これらは、1種又は2種以上を使用できる。
例えば、(メタ)アクリル酸アルキルエステルが、耐侯性の観点からは好ましい。(メタ)アクリル酸アルキルエステルとしては、上記例示の中でも特に、2−エチルヘキシルアクリレート、メチルメタクリレート、シクロヘキシルメタクリレートが好ましい。アクリル系ポリマー成分がこのようなモノマー由来の構成単位を含むことにより、耐侯性を更に向上させることができる。
上記アクリル系ポリマー成分中、(メタ)アクリル酸エステル由来の構成単位の含有量は、特に限定されないが、例えば、50質量%以上であることが好ましく、70質量%以上であることがより好ましく、80質量%以上であることが更に好ましく、90質量%以上であることが特に好ましい。また、該(メタ)アクリル酸エステル由来の構成単位の含有量は、その上限値は特に限定されず、100質量%であってもよいが、例えば99質量%以下であることが好ましい。また、耐汚染性向上の為に、アクリル系ポリマー成分が、シクロヘキシルメタクリレート由来の構成単位を含むことが好ましい。アクリル系ポリマー成分中、シクロヘキシルメタクリレート由来の構成単位の含有量は、5〜50質量%が好ましく、10〜40質量%がより好ましい。

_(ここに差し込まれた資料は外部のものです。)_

-- pv_equiv track=rewrite | github.com/SachinChougule10/DSA-in-Python | Bit Manipulation/02_Problems/02_Subsets/02_GFG/01_optimal_bitmasking_solution.py | all_possible_strings
-- ===== SOURCE A (Python) =====
-- def all_possible_strings(s: str):
--     # Length of the string
--     n = len(s)
--
--     # Total subsets = 2^n
--     no_of_subsets = 1 << n
--
--     # To store all subsequences
--     result = []
--
--     # Loop from 1 to (2^n - 1) to avoid empty subset
--     for ch in range(1, no_of_subsets):
--         subset = ""  # Store current subsequence
--
--         # Check each bit position
--         for i in range(n):
--             # If ith bit is set, include s[i]
--             if ch & (1 << i):
--                 subset += s[i]
--
--         # Add subsequence to result
--         result.append(subset)
--
--     result.sort()  # Sort lexicographically
--     return result
-- ===== SOURCE B (Python) =====
-- def all_possible_strings(s: str):
--     # Iterative doubling: process characters from last to first; each step maps
--     # every known subsequence t of the processed suffix to (t, c + t).
--     # subs[0] stays "" throughout; drop it and sort.
--     subs = [""]
--     for c in reversed(s):
--         subs = [x for t in subs for x in (t, c + t)]
--     return sorted(subs[1:])
-- ===== Notes on version B (the rewrite author's own statement) =====
-- stated objective: alternative
-- what changed: Replaces the bitmask enumeration (for each of the 2^n masks, an inner scan over all n bit positions) by iterative doubling: one pass over the characters from last to first, mapping each known subsequence t to (t, c+t), then the same final sort.
import Mathlib
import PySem

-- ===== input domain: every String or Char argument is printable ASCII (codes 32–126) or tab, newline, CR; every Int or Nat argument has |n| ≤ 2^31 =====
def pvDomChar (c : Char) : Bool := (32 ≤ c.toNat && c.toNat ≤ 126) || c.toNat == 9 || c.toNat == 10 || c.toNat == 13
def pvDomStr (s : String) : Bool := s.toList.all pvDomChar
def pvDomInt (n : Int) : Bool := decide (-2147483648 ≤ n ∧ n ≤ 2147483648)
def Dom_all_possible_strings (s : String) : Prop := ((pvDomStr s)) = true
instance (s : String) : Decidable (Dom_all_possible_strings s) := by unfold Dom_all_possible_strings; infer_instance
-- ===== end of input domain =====

-- B replaces A's bitmask enumeration (inner scan over all n bit positions per mask) by one
-- doubling pass over the characters from last to first, keeping the same final sort.

-- ===== PORT A =====
def all_possible_strings (s : String) : List String :=
  let cs := s.toList
  let n := cs.length
  let no_of_subsets : Int := (1 : Int) <<< (n : Int)
  let result : List String :=
    (PySem.List.pyRange 1 no_of_subsets 1).foldl (fun result ch =>
      let subset : List Char :=
        (PySem.List.pyRange 0 (n : Int) 1).foldl (fun subset i =>
          if PySem.Int.band ch ((1 : Int) <<< (i.toNat : Int)) ≠ 0 then
            subset ++ [PySem.List.pyGetD cs i ' ']
          else subset) []
      result ++ [String.ofList subset]) []
  PySem.List.sorted result (fun x => x) false

-- ===== PORT B =====
def all_possible_strings_alt (s : String) : List String :=
  let subs : List (List Char) :=
    s.toList.reverse.foldl (fun subs c => subs.flatMap (fun t => [t, c :: t])) [[]]
  PySem.List.sorted ((subs.drop 1).map String.ofList) (fun x => x) false

-- ===== PRECONDITION & SPEC =====
def Spec_all_possible_strings (s : String) (out : List String) : Prop := out = all_possible_strings_alt s
instance (s : String) (out : List String) : Decidable (Spec_all_possible_strings s out) := by unfold Spec_all_possible_strings; infer_instance

-- ===== CLAIM (what is proved, stated in full; the proofs are below) =====
def Claim_equal_all_possible_strings : Prop := ∀ (s : String), Dom_all_possible_strings s → Spec_all_possible_strings s (all_possible_strings s)

-- ===== LEMMAS AND PROOFS =====

-- the subsequence selected by mask k: bit j of k picks cs[j]
def pvPick : List Char → Nat → List Char
  | [], _ => []
  | c :: cs, k => (if k % 2 = 1 then [c] else []) ++ pvPick cs (k / 2)

-- B's doubling pass (definitionally the fold in all_possible_strings_alt)
def pvDbl (cs : List Char) : List (List Char) :=
  cs.reverse.foldl (fun subs c => subs.flatMap (fun t => [t, c :: t])) [[]]

-- A's inner loop (definitionally the inner fold in all_possible_strings)
def pvInner (cs : List Char) (ch : Int) : List Char :=
  (PySem.List.pyRange 0 (cs.length : Int) 1).foldl (fun subset i =>
    if PySem.Int.band ch ((1 : Int) <<< (i.toNat : Int)) ≠ 0 then
      subset ++ [PySem.List.pyGetD cs i ' ']
    else subset) []

theorem pvDbl_cons (c : Char) (cs : List Char) :
    pvDbl (c :: cs) = (pvDbl cs).flatMap (fun t => [t, c :: t]) := by
  simp [pvDbl, List.foldl_append]

theorem pvRangeTwoMul (m : Nat) :
    List.range (2 * m) = (List.range m).flatMap (fun k => [2 * k, 2 * k + 1]) := by
  induction m with
  | zero => simp
  | succ m ih =>
    have h : 2 * (m + 1) = 2 * m + 1 + 1 := by ring
    rw [h]
    simp [List.range_succ, List.flatMap_append, ih]

theorem pvPick_even (c : Char) (cs : List Char) (k : Nat) :
    pvPick (c :: cs) (2 * k) = pvPick cs k := by
  have h1 : 2 * k % 2 = 0 := by omega
  have h2 : 2 * k / 2 = k := by omega
  simp [pvPick, h1, h2]

theorem pvPick_odd (c : Char) (cs : List Char) (k : Nat) :
    pvPick (c :: cs) (2 * k + 1) = c :: pvPick cs k := by
  have h1 : (2 * k + 1) % 2 = 1 := by omega
  have h2 : (2 * k + 1) / 2 = k := by omega
  simp [pvPick, h1, h2]

theorem pvMain (cs : List Char) :
    (List.range (2 ^ cs.length)).map (pvPick cs) = pvDbl cs := by
  induction cs with
  | nil => decide
  | cons c cs ih =>
    rw [pvDbl_cons, ← ih, List.flatMap_map]
    have hlen : (c :: cs).length = cs.length + 1 := rfl
    rw [hlen, pow_succ, Nat.mul_comm, pvRangeTwoMul, List.map_flatMap]
    simp [pvPick_even, pvPick_odd]

theorem pvNat (cs : List Char) : ∀ k : Nat,
    List.map (fun j => cs.getD j ' ')
      (List.filter (fun j => k.testBit j) (List.range cs.length)) = pvPick cs k := by
  induction cs with
  | nil => intro k; simp [pvPick]
  | cons c cs ih =>
    intro k
    have hlen : (c :: cs).length = cs.length + 1 := rfl
    rw [hlen, List.range_succ_eq_map, List.filter_cons, List.filter_map]
    have hb : ((fun j => k.testBit j) ∘ Nat.succ) = fun j => (k / 2).testBit j :=
      funext fun j => by simp [Function.comp, Nat.testBit_add_one]
    rw [hb]
    by_cases h : k % 2 = 1 <;>
      simp [h, Nat.testBit_zero, List.map_map, Function.comp_def, pvPick] <;>
      simpa using ih (k / 2)

theorem pvInner_eq_pick (cs : List Char) (k : Nat) :
    pvInner cs (k : Int) = pvPick cs k := by
  unfold pvInner
  rw [PySem.List.foldl_append_ite
        (p := fun i : Int => PySem.Int.band (k : Int) ((1 : Int) <<< (i.toNat : Int)) ≠ 0)
        (f := fun i : Int => PySem.List.pyGetD cs i ' ')]
  rw [PySem.List.pyRange_zero_nat, List.filter_map, List.map_map, List.nil_append]
  have htest : ∀ j : Nat,
      (decide (PySem.Int.band (k : Int) ((1 : Int) <<< ((((j : Int)).toNat : Int))) ≠ 0)) = k.testBit j := by
    intro j
    have h2 : ((1 : Int) <<< ((((j : Int)).toNat : Int))) = ((1 <<< j : Nat) : Int) := by
      rw [Int.toNat_natCast]
      exact_mod_cast Int.shiftLeft_natCast 1 j
    rw [h2, PySem.Int.band_natCast, Nat.one_shiftLeft, Nat.and_two_pow]
    cases h : k.testBit j <;> simp
  simp only [Function.comp_def, htest, PySem.List.pyGetD_natCast]
  exact pvNat cs k

theorem pvA_pre (cs : List Char) :
    (PySem.List.pyRange 1 ((1 : Int) <<< (cs.length : Int)) 1).foldl
      (fun result ch => result ++ [String.ofList (pvInner cs ch)]) []
    = ((pvDbl cs).drop 1).map String.ofList := by
  rw [PySem.List.foldl_append_singleton_eq_map, List.nil_append, PySem.List.pyRange_one,
    List.map_map]
  have hsh : ((1 : Int) <<< (cs.length : Int)) = ((2 ^ cs.length : Nat) : Int) := by
    have h := Int.shiftLeft_natCast 1 cs.length
    rw [Nat.one_shiftLeft] at h
    exact_mod_cast h
  rw [hsh]
  have hpos : 0 < 2 ^ cs.length := Nat.two_pow_pos cs.length
  have htn : ∀ a : Nat, 0 < a → (((a : Nat) : Int) - 1).toNat = a - 1 := by
    intro a ha; omega
  rw [htn _ hpos, ← pvMain]
  have hdrop : ((((List.range (2 ^ cs.length)).map (pvPick cs)).drop 1).map String.ofList)
      = (List.range (2 ^ cs.length - 1)).map (fun k => String.ofList (pvPick cs (k + 1))) := by
    conv_lhs => rw [show 2 ^ cs.length = (2 ^ cs.length - 1) + 1 by omega,
      List.range_succ_eq_map]
    simp [List.map_map, Function.comp_def]
  rw [hdrop]
  apply List.map_congr_left
  intro k _
  simp only [Function.comp_def]
  have hc : (1 : Int) + (k : Int) = ((k + 1 : Nat) : Int) := by push_cast; ring
  rw [hc, pvInner_eq_pick]

-- ===== VERDICT (by name: the statement is the Claim_ definition above) =====
theorem all_possible_strings_spec : Claim_equal_all_possible_strings := by
  intro s _
  show all_possible_strings s = all_possible_strings_alt s
  show PySem.List.sorted
      ((PySem.List.pyRange 1 ((1 : Int) <<< (s.toList.length : Int)) 1).foldl
        (fun result ch => result ++ [String.ofList (pvInner s.toList ch)]) [])
      (fun x => x) false
    = PySem.List.sorted (((pvDbl s.toList).drop 1).map String.ofList) (fun x => x) false
  rw [pvA_pre]
-- the generic loop invariant for B's fold
lemma foldB_inv (d bs : Int) (K Bf : Int → Int) (hK0 : K 0 = 0) (hB0 : Bf 0 = bs) (n : Int)
    (hstep : ∀ i : Int, 0 ≤ i → i < n → pvBump d bs (K i) (Bf i) i = (K (i+1), Bf (i+1))) :
    ∀ j : Nat, (j : Int) ≤ n →
      ((PySem.List.pyRange 0 (j : Int) 1).foldl (pvStepB d bs) (PySem.Dict.empty, 0, bs)).1.items
          = (PySem.List.pyRange 0 (j : Int) 1).map (fun i => (i, K (i+1)))
        ∧ ((PySem.List.pyRange 0 (j : Int) 1).foldl (pvStepB d bs) (PySem.Dict.empty, 0, bs)).2.1
          = K (j : Int)
        ∧ ((PySem.List.pyRange 0 (j : Int) 1).foldl (pvStepB d bs) (PySem.Dict.empty, 0, bs)).2.2
          = Bf (j : Int) := by
  intro j
  induction j with
  | zero =>
    intro _
    rw [show ((0 : Nat) : Int) = 0 by norm_num, PySem.List.pyRange_one_eq_nil (le_refl 0)]
    exact ⟨rfl, hK0.symm, hB0.symm⟩
  | succ j ih =>
    intro hj1
    have hj : (j : Int) ≤ n := by push_cast at hj1 ⊢; omega
    obtain ⟨hI, hK, hB⟩ := ih hj
    have hcast : ((j + 1 : Nat) : Int) = (j : Int) + 1 := by push_cast; ring
    rw [hcast, PySem.List.pyRange_one_succ_right (by exact_mod_cast Nat.zero_le j)]
    rw [List.foldl_append, List.foldl_cons, List.foldl_nil]
    set S := (PySem.List.pyRange 0 (j : Int) 1).foldl (pvStepB d bs) (PySem.Dict.empty, 0, bs) with hS
    have hb : pvBump d bs S.2.1 S.2.2 (j : Int) = (K ((j : Int) + 1), Bf ((j : Int) + 1)) := by
      rw [hK, hB]; exact hstep _ (by exact_mod_cast Nat.zero_le j) (by omega)
    have hcont : S.1.contains (j : Int) = false := by
      have hkeys : S.1.keys = PySem.List.pyRange 0 (j : Int) 1 := by
        show S.1.items.map Prod.fst = _
        rw [hI]; simp [Function.comp_def]
      cases h : S.1.contains (j : Int) with
      | false => rfl
      | true =>
        exfalso
        have := (PySem.Dict.contains_iff_mem_keys S.1 (j : Int)).mp h
        rw [hkeys, PySem.List.mem_pyRange_one] at this
        omega
    refine ⟨?_, ?_, ?_⟩
    · show (S.1.insert (j : Int) (pvBump d bs S.2.1 S.2.2 (j : Int)).1).items = _
      rw [hb]
      rw [PySem.Dict.items_insert_of_not_contains S.1 (K ((j : Int) + 1)) hcont, hI,
        List.map_append]
      simp
    · show (pvBump d bs S.2.1 S.2.2 (j : Int)).1 = _
      rw [hb]
    · show (pvBump d bs S.2.1 S.2.2 (j : Int)).2 = _
      rw [hb]

-- floor division of a positive by a negative is at most -1
lemma pv_floordiv_neg (n d : Int) (hn : 0 < n) (hd : d ≤ -1) :
    PySem.Int.floordiv n d ≤ -1 := by
  have h := PySem.Int.floordiv_mul_add_mod n d
  have hm := PySem.Int.mod_neg_bounds n (show d < 0 by omega)
  by_contra hq
  push_neg at hq
  have hq0 : 0 ≤ PySem.Int.floordiv n d := by omega
  have h3 : PySem.Int.floordiv n d * d ≤ 0 :=
    mul_nonpos_iff.mpr (Or.inl ⟨hq0, by omega⟩)
  linarith

-- 1 // d = -1 for d ≤ -1
lemma pv_floordiv_one_neg (d : Int) (hd : d ≤ -1) : PySem.Int.floordiv 1 d = -1 := by
  have h := PySem.Int.floordiv_mul_add_mod 1 d
  have hm := PySem.Int.mod_neg_bounds 1 (show d < 0 by omega)
  have hle : PySem.Int.floordiv 1 d ≤ -1 := pv_floordiv_neg 1 d (by omega) hd
  have hge : -1 ≤ PySem.Int.floordiv 1 d := by
    by_contra hlt
    push_neg at hlt
    have h1 : (1 : Int) ≤ -(PySem.Int.floordiv 1 d + 1) := by omega
    have h2 : (1 : Int) ≤ -d := by omega
    have h3 : (1 : Int) * 1 ≤ (-(PySem.Int.floordiv 1 d + 1)) * (-d) :=
      mul_le_mul h1 h2 (by omega) (by omega)
    have h4 : (-(PySem.Int.floordiv 1 d + 1)) * (-d)
        = PySem.Int.floordiv 1 d * d + d := by ring
    linarith
  omega

-- ===== proofs of the main case d ≥ 1 =====

lemma pv_aval_bs_zero (n d : Int) (hn : 1 ≤ n)
    (hbs : PySem.Int.floordiv n d = 0) (i : Int) (h0 : 0 ≤ i) :
    pvAval n d 0 i = d - 1 := by
  have h := PySem.Int.floordiv_mul_add_mod n d
  rw [hbs] at h
  have hm : PySem.Int.mod n d = n := by linarith
  unfold pvAval
  rw [mul_zero, mul_zero, if_pos h0, if_pos ⟨by rw [hm]; omega, h0⟩]

lemma pv_aval_bs_pos (n d bs : Int) (hd : 1 ≤ d) (hbs : 0 < bs)
    (hbsv : PySem.Int.floordiv n d = bs) (i : Int) (h0 : 0 ≤ i) (hin : i < n) :
    pvAval n d bs i = min (i / bs) (d - 1) := by
  have hfd : PySem.Int.floordiv i bs = i / bs := PySem.Int.floordiv_eq_ediv_of_pos hbs
  unfold pvAval
  split_ifs with h1 h2
  · -- value d - 1 : show d - 1 = min
    have : d - 1 ≤ i / bs := (Int.le_ediv_iff_mul_le hbs).mpr h1
    omega
  · -- else branch inside: i // bs, and i < d * bs (directly or via mod = 0)
    rw [hfd]
    have hlt : i < d * bs := by
      push_neg at h2
      by_cases hm : PySem.Int.mod n d = 0
      · have h := PySem.Int.floordiv_mul_add_mod n d
        rw [hbsv, hm] at h
        have : n = d * bs := by linarith [mul_comm bs d]
        omega
      · exact h2 hm
    have hub : i / bs < d := (Int.ediv_lt_iff_lt_mul hbs).mpr (by linarith)
    have hlb : d - 1 ≤ i / bs := (Int.le_ediv_iff_mul_le hbs).mpr h1
    omega
  · -- i < (d-1) * bs
    rw [hfd]
    push_neg at h1
    have hub : i / bs < d - 1 := (Int.ediv_lt_iff_lt_mul hbs).mpr (by linarith)
    omega

lemma B_case_zero (n d : Int) (hn : 1 ≤ n)
    (hbs : PySem.Int.floordiv n d = 0) :
    mapping_cont2disc_alt n d = (PySem.List.pyRange 0 n 1).map (fun i => (i, d - 1)) := by
  have key := PySem.Dict.items_foldl_insert_fresh (PySem.List.pyRange 0 n 1) (fun i => i)
      (fun _ : Int => d - 1) PySem.Dict.empty
      (by intro a _; rfl) (by simpa using PySem.List.nodup_pyRange_one 0 n)
  simp only [mapping_cont2disc_alt, hbs, if_pos rfl]
  simpa using key

lemma B_case_pos (n d bs : Int) (hd : 1 ≤ d) (hn : 1 ≤ n) (hbs : 0 < bs)
    (hbsv : PySem.Int.floordiv n d = bs) :
    mapping_cont2disc_alt n d
      = (PySem.List.pyRange 0 n 1).map (fun i => (i, min (i / bs) (d - 1))) := by
  set K : Int → Int := fun x => if x ≤ 0 then 0 else min ((x - 1) / bs) (d - 1) with hKdef
  set Bf : Int → Int := fun x => (K x + 1) * bs with hBdef
  have hstep : ∀ i : Int, 0 ≤ i → i < n → pvBump d bs (K i) (Bf i) i = (K (i + 1), Bf (i + 1)) := by
    intro i h0 hin
    have hKip : K (i + 1) = min (i / bs) (d - 1) := by
      simp only [hKdef]
      rw [if_neg (by omega : ¬ i + 1 ≤ 0)]
      norm_num
    by_cases hi : i ≤ 0
    · have hi0 : i = 0 := by omega
      subst hi0
      have hK0 : K 0 = 0 := by simp [hKdef]
      have hB0 : Bf 0 = bs := by simp [hBdef, hK0]
      rw [hK0, hB0, pvBump_not _ _ _ _ _ (by omega)]
      have : K (0 + 1) = 0 := by
        rw [hKip]
        have : (0 : Int) / bs = 0 := Int.zero_ediv bs
        omega
      rw [show (0:Int) + 1 = 1 by ring] at this ⊢
      rw [this, hBdef]
      simp [this]
    · -- i ≥ 1
      have hi1 : 1 ≤ i := by omega
      set k : Int := min ((i - 1) / bs) (d - 1) with hkdef
      have hKi : K i = k := by simp only [hKdef]; rw [if_neg (by omega)]
      have hBi : Bf i = (k + 1) * bs := by simp only [hBdef, hKi]
      have hq0 : 0 ≤ (i - 1) / bs := Int.ediv_nonneg (by omega) hbs.le
      have hmono : (i - 1) / bs ≤ i / bs := Int.ediv_le_ediv hbs (by omega)
      rw [hKi, hBi]
      by_cases hk : k < d - 1
      · have hkq : k = (i - 1) / bs := by omega
        by_cases hbi : (k + 1) * bs ≤ i
        · -- one iteration of the while loop
          rw [pvBump_eq, if_pos ⟨hk, hbi⟩]
          have hlt : i - 1 < ((i - 1) / bs + 1) * bs := Int.lt_ediv_add_one_mul_self _ hbs
          rw [← hkq] at hlt
          have h2 : i < (k + 1) * bs + bs := by omega
          rw [pvBump_not _ _ _ _ _ (by omega)]
          have hdiv : i / bs = k + 1 := by
            have hge : k + 1 ≤ i / bs := (Int.le_ediv_iff_mul_le hbs).mpr hbi
            have hrng : (k + 2) * bs = (k + 1) * bs + bs := by ring
            have hup : i / bs < k + 2 := (Int.ediv_lt_iff_lt_mul hbs).mpr (by omega)
            omega
          have hK1 : K (i + 1) = k + 1 := by rw [hKip, hdiv]; omega
          rw [hK1, hBdef]
          simp only [hK1, Prod.mk.injEq]
          exact ⟨trivial, by ring⟩
        · -- no iteration
          push_neg at hbi
          rw [pvBump_not _ _ _ _ _ (by omega)]
          have hdiv : i / bs = k := by
            have hup : i / bs < k + 1 := (Int.ediv_lt_iff_lt_mul hbs).mpr hbi
            omega
          have hK1 : K (i + 1) = k := by rw [hKip, hdiv]; omega
          rw [hK1, hBdef]
          simp only [hK1]
      · -- k = d - 1 : bucket saturated
        have hkeq : k = d - 1 := by omega
        rw [pvBump_not _ _ _ _ _ (by omega)]
        have hK1 : K (i + 1) = k := by
          rw [hKip]
          have : d - 1 ≤ (i - 1) / bs := by omega
          omega
        rw [hK1, hBdef]
        simp only [hK1]
    -- end hstep
  have hinv := foldB_inv d bs K Bf (by simp [hKdef]) (by simp [hBdef, hKdef]) n hstep n.toNat
      (by rw [Int.toNat_of_nonneg (by omega)])
  have hcast : ((n.toNat : Nat) : Int) = n := Int.toNat_of_nonneg (by omega)
  rw [hcast] at hinv
  simp only [mapping_cont2disc_alt, hbsv]
  rw [if_neg (by omega : ¬ bs = 0)]
  rw [hinv.1]
  apply List.map_congr_left
  intro a ha
  rw [PySem.List.mem_pyRange_one] at ha
  have : K (a + 1) = min (a / bs) (d - 1) := by
    simp only [hKdef]
    rw [if_neg (by omega : ¬ a + 1 ≤ 0)]
    norm_num
  rw [this]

上記アクリル系ポリマー成分を得るために、上述した(メタ)アクリル酸エステルの他、後述する架橋構造を形成し得る官能基を有する不飽和モノマー、例えば、アクリル酸、メタクリル酸、マレイン酸、フマル酸、クロトン酸、イタコン酸、無水マレイン酸等の酸基を有する不飽和モノマー類;2−ヒドロキシエチル(メタ)アクリレート、2−ヒドロキシプロピル(メタ)アクリレート、3−ヒドロキシプロピル(メタ)アクリレート、2−ヒドロキシブチル(メタ)アクリレート、4−ヒドロキシブチル(メタ)アクリレート等の水酸基を有する不飽和モノマー類;グリシジル(メタ)アクリレート等のエポキシ基を有する不飽和モノマー類;ジメチルアミノエチル(メタ)アクリレート、ジエチルアミノエチル(メタ)アクリレート等のアミノ基を有する不飽和モノマー類;ジアセトンアクリルアミド、アセトアセトキシエチル(メタ)アクリレート等の活性カルボニル基(後述するケトン、アルデヒド等のエステル基、カルボキシル基を除くカルボニル基を有する官能基)を有する不飽和モノマー類;上記以外の、後述する架橋構造を形成し得る官能基を有する不飽和モノマー類が好適なものとして挙げられ、これらの1種又は2種以上を使用できる。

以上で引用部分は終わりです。